## Your task
In the entries below, the word "what" appears on some lines. Copy each of those lines.

=== Begin Enclosure ===

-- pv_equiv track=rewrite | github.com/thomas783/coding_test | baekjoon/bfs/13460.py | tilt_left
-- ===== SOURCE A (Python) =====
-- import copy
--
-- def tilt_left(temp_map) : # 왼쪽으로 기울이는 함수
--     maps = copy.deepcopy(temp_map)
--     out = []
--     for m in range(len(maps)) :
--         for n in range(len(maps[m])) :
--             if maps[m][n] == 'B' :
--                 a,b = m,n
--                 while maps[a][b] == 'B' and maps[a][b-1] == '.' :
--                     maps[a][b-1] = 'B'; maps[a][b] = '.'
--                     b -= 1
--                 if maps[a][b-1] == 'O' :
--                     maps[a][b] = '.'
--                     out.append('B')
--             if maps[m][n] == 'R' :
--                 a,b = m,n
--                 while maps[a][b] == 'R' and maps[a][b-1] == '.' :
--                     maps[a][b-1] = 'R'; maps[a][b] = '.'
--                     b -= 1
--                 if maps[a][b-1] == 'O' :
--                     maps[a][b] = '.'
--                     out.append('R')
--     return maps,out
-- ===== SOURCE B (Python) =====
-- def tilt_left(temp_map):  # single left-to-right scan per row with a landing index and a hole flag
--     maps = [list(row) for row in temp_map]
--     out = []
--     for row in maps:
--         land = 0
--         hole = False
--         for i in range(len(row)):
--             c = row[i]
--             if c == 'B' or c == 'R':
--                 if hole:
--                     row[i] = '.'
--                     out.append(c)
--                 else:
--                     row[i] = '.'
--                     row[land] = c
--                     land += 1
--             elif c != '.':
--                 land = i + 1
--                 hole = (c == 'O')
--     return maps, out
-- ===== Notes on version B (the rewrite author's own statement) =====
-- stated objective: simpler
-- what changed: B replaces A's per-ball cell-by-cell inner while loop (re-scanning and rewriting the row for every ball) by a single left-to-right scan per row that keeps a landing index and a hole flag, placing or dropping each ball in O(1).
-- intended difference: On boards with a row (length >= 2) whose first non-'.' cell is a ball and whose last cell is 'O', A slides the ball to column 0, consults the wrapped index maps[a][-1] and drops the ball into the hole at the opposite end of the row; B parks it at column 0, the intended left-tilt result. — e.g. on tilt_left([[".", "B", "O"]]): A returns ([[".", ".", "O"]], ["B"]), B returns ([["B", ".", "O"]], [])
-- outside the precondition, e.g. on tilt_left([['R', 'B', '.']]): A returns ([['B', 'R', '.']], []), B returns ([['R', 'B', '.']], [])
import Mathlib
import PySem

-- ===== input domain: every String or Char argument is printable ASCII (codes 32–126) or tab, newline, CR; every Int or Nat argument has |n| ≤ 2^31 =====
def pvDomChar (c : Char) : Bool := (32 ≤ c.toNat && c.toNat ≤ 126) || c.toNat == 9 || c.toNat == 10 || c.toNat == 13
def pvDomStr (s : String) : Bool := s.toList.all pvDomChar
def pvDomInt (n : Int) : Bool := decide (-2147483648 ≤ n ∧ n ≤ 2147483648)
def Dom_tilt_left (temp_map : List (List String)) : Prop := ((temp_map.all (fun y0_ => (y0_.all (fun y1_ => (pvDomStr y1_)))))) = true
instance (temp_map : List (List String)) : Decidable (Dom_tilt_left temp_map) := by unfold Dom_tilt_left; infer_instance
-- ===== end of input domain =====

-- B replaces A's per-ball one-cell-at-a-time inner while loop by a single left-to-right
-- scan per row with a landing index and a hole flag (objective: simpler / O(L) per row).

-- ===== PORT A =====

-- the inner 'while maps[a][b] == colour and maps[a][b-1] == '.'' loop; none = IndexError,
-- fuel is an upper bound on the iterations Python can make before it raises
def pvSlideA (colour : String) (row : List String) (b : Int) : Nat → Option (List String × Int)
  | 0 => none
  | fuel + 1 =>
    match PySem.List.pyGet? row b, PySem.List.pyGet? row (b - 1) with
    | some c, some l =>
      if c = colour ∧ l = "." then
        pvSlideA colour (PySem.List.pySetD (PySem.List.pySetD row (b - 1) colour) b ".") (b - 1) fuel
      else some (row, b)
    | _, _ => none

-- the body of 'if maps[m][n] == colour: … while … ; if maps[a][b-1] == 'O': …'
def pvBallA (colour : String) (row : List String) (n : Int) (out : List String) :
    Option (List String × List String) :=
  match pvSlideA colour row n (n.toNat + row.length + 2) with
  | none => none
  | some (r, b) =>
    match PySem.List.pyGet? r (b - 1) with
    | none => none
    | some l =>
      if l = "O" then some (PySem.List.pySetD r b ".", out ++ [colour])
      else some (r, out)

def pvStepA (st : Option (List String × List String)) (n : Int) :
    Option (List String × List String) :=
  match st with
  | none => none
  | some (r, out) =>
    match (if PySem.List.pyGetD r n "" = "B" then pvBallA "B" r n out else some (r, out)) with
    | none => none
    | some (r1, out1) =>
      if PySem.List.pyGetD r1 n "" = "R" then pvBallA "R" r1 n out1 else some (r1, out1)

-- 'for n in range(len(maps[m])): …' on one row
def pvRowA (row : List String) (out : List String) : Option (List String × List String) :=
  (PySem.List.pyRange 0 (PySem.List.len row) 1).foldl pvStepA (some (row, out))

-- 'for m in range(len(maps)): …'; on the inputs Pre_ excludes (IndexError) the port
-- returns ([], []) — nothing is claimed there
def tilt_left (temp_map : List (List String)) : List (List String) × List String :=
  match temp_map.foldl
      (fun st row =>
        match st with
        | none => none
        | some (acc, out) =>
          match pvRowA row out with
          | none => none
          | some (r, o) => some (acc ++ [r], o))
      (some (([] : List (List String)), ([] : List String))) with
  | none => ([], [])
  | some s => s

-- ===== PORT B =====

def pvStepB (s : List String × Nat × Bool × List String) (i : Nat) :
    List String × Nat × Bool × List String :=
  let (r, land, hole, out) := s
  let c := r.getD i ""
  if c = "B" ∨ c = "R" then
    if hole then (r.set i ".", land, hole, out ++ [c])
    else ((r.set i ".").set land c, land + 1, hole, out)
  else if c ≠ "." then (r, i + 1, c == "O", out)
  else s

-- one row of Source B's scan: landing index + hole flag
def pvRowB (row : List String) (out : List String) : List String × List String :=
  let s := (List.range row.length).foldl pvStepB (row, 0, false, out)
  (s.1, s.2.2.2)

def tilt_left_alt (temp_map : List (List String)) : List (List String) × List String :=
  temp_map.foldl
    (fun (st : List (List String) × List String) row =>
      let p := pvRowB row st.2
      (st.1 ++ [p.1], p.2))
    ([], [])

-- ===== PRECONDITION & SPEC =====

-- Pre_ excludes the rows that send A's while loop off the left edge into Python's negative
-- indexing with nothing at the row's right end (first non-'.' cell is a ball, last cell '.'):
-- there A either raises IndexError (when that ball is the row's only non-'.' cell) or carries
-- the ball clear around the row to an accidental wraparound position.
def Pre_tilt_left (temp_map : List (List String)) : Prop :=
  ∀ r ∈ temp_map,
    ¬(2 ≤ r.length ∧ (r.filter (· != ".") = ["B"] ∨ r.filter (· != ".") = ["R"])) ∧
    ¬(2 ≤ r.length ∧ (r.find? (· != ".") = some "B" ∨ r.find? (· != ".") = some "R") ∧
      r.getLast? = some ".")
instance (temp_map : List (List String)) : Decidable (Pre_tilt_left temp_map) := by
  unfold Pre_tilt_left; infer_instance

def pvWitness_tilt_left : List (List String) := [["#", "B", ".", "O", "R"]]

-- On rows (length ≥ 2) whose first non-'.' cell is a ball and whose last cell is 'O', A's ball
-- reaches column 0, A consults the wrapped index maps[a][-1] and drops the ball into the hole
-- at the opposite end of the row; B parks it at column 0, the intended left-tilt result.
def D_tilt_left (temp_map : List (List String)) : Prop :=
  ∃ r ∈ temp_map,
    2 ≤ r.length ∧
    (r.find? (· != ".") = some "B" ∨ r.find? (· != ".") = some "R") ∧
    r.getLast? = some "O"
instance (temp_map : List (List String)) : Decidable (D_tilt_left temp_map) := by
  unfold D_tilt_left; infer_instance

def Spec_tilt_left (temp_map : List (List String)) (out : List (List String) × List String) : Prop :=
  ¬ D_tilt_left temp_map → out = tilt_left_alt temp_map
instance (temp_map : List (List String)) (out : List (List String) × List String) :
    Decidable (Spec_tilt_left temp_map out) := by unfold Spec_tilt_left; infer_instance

=== End Enclosure ===
=== Begin Enclosure ===

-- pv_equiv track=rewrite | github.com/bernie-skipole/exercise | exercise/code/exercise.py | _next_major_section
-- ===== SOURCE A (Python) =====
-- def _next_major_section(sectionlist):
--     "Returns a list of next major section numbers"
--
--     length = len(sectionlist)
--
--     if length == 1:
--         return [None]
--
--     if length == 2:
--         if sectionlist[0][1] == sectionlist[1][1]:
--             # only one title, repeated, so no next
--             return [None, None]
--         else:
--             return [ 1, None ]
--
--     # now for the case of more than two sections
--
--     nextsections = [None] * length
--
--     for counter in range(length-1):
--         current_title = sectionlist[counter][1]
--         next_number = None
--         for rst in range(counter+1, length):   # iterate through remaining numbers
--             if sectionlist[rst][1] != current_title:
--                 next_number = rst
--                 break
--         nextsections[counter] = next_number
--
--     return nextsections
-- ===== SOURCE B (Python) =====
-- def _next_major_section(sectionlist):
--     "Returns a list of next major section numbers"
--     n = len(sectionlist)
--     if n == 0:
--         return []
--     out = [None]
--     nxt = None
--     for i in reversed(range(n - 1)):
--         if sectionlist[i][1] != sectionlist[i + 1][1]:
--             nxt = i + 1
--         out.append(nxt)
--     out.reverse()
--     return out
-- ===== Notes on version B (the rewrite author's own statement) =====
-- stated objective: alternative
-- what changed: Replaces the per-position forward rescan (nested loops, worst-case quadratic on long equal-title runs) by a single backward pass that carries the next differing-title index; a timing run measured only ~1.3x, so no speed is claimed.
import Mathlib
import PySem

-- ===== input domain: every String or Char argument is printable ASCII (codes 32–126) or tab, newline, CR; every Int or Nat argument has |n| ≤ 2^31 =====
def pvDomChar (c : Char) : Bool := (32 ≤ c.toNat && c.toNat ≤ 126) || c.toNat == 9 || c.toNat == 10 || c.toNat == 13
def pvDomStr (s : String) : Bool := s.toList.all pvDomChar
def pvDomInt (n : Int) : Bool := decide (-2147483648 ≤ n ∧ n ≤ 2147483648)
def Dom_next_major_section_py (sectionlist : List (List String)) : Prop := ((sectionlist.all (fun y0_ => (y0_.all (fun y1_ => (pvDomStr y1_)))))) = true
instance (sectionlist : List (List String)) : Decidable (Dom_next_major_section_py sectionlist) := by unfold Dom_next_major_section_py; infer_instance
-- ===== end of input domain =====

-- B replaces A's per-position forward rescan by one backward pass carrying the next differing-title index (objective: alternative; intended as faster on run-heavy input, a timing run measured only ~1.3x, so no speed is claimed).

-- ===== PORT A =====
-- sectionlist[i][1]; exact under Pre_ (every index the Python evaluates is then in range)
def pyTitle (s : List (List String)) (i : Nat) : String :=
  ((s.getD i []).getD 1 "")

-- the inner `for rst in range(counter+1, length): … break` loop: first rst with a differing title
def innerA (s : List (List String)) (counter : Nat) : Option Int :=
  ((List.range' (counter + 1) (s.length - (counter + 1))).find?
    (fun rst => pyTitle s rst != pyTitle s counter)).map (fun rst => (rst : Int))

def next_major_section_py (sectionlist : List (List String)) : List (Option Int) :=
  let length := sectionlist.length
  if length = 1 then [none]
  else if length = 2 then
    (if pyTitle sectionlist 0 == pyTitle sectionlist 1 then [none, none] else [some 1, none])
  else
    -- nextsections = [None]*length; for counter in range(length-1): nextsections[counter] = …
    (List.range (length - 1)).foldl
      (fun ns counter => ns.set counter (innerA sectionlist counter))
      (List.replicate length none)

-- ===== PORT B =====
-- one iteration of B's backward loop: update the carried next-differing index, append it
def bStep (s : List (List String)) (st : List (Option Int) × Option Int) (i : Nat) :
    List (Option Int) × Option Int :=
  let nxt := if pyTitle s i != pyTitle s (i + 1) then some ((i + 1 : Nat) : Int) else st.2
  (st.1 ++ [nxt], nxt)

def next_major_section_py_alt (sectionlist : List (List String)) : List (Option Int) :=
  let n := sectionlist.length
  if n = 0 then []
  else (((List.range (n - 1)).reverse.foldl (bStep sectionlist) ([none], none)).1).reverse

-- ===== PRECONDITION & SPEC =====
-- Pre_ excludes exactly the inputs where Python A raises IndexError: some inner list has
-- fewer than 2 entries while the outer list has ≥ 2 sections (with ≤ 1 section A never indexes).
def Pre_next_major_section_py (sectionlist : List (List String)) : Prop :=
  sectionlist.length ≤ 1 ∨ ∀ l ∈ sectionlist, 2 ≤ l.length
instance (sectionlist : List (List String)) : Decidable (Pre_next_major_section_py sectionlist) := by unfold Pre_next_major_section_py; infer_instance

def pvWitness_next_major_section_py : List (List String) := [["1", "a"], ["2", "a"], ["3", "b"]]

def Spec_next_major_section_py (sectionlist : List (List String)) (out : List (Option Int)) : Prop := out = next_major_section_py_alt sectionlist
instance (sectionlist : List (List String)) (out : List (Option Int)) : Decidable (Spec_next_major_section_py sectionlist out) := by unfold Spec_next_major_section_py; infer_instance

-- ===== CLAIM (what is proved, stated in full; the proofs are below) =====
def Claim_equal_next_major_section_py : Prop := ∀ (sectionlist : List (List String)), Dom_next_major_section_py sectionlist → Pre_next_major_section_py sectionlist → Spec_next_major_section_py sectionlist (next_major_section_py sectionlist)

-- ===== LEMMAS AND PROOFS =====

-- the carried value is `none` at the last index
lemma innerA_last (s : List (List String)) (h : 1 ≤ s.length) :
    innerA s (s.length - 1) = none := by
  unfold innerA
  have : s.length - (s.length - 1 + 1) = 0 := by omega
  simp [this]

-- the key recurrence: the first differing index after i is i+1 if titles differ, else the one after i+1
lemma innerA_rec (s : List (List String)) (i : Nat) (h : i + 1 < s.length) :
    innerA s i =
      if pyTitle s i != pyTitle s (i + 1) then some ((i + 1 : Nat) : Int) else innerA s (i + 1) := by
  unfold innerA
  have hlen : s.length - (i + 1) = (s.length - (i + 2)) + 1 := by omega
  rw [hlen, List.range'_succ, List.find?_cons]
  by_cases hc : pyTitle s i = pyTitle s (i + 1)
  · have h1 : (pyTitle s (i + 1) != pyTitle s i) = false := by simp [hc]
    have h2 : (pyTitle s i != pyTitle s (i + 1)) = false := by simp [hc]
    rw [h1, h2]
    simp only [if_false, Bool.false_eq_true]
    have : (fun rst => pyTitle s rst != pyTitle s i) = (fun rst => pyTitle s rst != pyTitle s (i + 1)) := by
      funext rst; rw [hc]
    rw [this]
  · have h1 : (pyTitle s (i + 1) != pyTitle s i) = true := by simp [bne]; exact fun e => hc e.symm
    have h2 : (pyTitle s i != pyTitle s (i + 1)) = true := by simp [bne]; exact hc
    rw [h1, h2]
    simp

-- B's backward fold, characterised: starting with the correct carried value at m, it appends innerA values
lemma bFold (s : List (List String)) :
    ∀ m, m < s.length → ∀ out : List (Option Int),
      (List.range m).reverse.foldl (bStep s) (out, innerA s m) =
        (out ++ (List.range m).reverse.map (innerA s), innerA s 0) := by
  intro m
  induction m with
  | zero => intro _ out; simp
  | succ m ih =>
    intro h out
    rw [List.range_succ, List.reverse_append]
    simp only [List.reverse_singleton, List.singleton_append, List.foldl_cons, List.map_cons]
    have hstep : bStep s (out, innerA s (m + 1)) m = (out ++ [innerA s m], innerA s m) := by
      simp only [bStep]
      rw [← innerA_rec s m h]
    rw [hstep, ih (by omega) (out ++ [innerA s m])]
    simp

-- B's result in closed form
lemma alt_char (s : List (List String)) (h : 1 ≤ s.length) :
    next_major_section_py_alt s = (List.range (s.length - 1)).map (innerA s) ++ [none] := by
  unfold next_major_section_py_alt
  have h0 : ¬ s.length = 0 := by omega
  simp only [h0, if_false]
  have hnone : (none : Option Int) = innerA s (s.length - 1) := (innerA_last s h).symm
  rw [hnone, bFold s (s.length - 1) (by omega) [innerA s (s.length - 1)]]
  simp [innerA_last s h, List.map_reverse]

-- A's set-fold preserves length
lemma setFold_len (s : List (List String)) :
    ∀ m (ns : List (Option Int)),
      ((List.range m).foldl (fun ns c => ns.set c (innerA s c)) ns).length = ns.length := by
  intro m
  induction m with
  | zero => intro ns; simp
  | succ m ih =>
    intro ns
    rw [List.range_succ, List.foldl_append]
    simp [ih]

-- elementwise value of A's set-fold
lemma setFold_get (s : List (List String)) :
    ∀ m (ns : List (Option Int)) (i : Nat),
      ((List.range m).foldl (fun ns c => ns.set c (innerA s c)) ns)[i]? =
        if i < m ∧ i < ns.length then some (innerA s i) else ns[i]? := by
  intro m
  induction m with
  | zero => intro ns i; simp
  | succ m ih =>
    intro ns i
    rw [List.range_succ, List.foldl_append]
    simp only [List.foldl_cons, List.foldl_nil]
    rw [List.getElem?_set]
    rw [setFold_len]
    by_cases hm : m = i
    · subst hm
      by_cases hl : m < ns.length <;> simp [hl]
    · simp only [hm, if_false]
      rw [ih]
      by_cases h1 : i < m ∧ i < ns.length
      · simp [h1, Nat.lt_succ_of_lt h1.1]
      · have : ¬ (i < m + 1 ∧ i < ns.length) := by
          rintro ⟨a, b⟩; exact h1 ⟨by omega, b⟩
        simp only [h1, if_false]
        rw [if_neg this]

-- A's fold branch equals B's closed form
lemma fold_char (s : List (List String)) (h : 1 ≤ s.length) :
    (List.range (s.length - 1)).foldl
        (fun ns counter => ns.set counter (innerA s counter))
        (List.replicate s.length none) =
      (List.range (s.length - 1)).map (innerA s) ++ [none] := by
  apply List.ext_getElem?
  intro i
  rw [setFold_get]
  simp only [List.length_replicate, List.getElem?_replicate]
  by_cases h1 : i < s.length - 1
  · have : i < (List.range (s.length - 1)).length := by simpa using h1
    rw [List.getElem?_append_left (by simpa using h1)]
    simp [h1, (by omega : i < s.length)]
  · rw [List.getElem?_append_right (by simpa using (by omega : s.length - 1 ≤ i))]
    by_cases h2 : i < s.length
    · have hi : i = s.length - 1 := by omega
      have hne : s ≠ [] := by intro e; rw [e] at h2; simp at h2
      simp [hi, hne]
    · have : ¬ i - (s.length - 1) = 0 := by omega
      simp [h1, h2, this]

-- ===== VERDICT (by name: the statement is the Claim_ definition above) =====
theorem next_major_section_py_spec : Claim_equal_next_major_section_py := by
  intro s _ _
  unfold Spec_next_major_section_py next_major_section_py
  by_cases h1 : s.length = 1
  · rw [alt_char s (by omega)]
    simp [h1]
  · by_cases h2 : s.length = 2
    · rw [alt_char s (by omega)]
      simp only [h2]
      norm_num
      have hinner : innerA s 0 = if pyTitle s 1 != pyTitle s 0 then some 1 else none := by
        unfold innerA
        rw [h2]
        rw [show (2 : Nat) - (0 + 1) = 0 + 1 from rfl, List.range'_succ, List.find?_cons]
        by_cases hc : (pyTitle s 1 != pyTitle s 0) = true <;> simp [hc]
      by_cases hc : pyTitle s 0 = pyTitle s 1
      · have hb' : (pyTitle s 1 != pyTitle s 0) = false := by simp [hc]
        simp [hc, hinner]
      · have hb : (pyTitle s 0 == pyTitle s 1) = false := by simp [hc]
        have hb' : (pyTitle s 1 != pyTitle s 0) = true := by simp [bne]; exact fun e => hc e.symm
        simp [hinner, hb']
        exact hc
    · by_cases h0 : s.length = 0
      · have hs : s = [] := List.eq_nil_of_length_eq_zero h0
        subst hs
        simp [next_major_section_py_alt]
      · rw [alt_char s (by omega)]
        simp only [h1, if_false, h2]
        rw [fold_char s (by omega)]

=== End Enclosure ===

## Written solution
-- what changed: B replaces A's per-ball cell-by-cell inner while loop (re-scanning and rewriting the row for every ball) by a single left-to-right scan per row that keeps a landing index and a hole flag, placing or dropping each ball in O(1).
-- what changed: Replaces the per-position forward rescan (nested loops, worst-case quadratic on long equal-title runs) by a single backward pass that carries the next differing-title index; a timing run measured only ~1.3x, so no speed is claimed.
-- ===== CLAIM (what is proved, stated in full; the proofs are below) =====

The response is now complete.